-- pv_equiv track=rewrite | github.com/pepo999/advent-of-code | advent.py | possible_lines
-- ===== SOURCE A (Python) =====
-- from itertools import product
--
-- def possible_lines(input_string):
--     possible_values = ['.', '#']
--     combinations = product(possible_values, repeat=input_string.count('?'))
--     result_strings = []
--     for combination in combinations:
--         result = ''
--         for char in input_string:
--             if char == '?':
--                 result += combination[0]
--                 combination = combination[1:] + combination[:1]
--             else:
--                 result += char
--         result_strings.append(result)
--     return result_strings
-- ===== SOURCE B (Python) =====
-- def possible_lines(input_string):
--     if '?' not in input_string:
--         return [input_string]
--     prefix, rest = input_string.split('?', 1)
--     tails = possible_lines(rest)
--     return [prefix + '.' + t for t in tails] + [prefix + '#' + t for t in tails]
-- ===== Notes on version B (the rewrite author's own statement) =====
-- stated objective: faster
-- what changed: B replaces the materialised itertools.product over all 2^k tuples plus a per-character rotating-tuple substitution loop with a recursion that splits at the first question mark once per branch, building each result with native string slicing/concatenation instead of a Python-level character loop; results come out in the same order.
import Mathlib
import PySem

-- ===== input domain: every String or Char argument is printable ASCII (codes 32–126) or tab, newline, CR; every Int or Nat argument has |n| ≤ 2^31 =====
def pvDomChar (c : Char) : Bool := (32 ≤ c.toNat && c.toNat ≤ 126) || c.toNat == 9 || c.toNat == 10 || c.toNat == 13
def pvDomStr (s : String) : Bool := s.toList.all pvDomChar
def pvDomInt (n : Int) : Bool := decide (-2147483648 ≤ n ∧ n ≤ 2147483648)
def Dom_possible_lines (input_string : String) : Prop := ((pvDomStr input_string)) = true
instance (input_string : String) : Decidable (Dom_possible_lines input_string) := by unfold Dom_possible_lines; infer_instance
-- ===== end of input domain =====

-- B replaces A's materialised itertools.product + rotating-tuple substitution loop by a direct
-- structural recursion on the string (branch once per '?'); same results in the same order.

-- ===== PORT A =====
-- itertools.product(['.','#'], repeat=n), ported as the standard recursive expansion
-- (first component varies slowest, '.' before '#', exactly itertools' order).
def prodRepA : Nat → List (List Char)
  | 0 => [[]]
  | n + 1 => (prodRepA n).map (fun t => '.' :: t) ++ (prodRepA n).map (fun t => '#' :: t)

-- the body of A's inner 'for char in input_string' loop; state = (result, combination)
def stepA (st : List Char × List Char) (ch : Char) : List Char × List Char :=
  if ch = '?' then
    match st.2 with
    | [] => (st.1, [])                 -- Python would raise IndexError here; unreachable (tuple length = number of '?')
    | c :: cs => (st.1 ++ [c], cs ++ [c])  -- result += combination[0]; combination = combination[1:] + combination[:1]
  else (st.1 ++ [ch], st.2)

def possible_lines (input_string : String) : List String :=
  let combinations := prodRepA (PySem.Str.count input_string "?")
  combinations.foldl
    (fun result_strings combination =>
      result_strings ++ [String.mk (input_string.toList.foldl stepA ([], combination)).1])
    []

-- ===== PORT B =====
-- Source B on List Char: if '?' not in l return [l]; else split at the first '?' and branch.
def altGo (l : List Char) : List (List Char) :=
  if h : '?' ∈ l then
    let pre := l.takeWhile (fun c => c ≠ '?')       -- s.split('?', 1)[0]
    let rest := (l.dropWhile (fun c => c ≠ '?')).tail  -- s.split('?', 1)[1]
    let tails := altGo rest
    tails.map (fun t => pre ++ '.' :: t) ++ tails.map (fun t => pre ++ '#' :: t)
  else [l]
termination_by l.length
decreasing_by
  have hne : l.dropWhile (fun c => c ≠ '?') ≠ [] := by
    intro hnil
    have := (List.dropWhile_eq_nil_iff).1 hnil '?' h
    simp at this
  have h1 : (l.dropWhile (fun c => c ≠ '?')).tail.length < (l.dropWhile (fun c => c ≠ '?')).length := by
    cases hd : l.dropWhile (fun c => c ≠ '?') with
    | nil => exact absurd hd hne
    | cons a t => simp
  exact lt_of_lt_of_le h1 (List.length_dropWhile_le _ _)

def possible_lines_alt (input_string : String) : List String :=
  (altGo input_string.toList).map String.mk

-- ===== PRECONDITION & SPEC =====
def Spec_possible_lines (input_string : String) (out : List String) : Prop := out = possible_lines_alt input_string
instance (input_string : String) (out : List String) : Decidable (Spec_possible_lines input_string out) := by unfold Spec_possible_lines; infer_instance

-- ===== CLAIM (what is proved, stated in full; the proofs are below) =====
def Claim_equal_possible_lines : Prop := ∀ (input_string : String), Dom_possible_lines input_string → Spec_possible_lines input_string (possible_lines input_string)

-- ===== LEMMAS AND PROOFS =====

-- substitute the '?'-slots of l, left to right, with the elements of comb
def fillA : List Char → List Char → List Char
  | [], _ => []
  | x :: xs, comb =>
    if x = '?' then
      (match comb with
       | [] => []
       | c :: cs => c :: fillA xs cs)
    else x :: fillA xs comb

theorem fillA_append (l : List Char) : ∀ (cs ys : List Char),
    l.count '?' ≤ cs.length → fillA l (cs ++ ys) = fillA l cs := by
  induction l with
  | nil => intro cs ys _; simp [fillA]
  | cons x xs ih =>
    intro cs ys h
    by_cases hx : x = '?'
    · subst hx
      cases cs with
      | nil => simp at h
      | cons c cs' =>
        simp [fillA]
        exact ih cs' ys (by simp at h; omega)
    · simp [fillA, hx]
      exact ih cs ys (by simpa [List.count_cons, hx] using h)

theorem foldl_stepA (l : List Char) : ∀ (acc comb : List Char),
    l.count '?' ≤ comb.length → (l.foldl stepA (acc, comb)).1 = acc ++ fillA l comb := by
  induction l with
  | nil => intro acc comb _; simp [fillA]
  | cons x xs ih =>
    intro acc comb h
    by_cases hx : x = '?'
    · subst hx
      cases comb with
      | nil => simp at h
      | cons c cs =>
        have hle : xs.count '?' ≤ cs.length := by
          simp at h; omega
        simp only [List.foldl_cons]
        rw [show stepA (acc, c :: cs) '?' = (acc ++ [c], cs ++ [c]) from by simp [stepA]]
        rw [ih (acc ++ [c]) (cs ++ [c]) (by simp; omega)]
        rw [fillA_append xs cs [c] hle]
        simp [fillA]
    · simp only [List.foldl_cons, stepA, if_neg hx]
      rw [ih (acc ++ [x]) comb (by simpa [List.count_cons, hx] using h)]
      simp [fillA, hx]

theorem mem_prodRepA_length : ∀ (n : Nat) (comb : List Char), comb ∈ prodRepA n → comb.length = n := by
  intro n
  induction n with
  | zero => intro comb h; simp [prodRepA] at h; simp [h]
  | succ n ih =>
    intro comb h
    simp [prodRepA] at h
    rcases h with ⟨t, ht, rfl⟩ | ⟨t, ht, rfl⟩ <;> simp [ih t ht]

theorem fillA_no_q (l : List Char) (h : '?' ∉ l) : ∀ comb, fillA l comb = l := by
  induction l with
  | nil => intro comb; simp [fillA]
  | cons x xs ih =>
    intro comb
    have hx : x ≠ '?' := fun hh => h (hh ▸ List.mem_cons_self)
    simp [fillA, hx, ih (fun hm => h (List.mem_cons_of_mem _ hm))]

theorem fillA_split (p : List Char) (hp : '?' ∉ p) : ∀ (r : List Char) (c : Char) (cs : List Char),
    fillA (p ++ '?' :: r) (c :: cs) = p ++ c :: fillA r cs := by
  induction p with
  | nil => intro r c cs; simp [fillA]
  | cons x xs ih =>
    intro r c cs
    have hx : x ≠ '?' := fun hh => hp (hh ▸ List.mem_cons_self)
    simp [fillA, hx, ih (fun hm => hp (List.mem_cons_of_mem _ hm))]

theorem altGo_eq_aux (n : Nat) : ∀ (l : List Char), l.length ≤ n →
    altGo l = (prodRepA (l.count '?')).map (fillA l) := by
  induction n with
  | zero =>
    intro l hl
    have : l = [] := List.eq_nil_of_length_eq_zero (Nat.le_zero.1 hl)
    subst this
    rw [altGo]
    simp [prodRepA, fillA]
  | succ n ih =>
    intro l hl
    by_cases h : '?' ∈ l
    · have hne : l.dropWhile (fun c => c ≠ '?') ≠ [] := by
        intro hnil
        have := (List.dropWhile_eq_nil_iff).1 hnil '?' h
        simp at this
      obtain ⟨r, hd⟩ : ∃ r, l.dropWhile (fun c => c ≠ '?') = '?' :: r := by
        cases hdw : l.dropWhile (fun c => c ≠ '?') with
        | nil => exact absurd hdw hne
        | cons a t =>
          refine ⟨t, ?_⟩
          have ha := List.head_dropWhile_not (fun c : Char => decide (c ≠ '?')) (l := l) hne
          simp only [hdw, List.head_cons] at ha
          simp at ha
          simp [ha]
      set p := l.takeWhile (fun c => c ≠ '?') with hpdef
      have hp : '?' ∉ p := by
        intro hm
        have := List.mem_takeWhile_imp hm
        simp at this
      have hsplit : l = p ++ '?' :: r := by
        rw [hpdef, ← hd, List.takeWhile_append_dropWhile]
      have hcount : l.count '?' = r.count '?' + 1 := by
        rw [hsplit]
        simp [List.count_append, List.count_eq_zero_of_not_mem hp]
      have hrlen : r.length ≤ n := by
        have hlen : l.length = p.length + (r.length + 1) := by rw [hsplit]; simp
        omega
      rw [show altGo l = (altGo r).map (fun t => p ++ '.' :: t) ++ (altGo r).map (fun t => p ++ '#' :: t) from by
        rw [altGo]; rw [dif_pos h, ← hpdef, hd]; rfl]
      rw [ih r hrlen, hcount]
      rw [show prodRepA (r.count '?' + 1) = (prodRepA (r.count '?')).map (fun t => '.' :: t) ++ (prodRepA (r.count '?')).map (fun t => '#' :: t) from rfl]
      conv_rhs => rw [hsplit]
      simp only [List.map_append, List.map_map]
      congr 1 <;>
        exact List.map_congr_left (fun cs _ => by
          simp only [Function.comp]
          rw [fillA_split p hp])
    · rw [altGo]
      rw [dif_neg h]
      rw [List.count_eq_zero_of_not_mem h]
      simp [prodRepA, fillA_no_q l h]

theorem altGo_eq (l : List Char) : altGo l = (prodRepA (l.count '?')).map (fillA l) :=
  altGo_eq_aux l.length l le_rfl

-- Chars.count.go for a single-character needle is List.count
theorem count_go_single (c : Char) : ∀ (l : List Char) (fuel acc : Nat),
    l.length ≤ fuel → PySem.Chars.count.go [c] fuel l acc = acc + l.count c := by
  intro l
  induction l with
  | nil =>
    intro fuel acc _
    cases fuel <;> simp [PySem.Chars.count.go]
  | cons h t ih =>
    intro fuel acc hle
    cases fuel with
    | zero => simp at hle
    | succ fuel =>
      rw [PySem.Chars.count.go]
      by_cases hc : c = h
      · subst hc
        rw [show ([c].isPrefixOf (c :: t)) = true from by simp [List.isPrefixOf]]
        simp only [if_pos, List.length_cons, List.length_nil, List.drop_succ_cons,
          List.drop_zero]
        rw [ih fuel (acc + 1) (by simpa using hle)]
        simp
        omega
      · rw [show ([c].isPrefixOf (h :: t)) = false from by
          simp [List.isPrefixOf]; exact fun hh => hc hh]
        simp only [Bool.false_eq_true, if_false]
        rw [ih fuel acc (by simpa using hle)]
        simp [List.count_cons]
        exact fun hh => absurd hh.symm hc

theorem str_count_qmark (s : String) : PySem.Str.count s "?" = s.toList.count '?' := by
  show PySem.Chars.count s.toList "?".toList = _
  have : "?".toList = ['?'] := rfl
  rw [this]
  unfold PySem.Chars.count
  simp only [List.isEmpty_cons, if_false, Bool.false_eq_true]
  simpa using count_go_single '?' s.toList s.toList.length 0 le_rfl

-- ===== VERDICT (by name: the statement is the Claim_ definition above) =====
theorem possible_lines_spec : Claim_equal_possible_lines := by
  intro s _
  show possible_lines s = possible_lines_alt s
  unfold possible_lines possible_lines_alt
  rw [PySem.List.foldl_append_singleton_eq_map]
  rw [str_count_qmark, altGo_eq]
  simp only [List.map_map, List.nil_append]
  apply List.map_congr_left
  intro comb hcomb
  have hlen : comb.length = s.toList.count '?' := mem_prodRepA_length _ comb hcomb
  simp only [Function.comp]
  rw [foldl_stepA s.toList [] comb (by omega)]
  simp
::::::
● **Problem description**
Copy each line containing the word "Prop" from the data.

● **Exercise solution**
def Dom_possible_lines (input_string : String) : Prop := ((pvDomStr input_string)) = true
def Spec_possible_lines (input_string : String) (out : List String) : Prop := out = possible_lines_alt input_string
def Claim_equal_possible_lines : Prop := ∀ (input_string : String), Dom_possible_lines input_string → Spec_possible_lines input_string (possible_lines input_string)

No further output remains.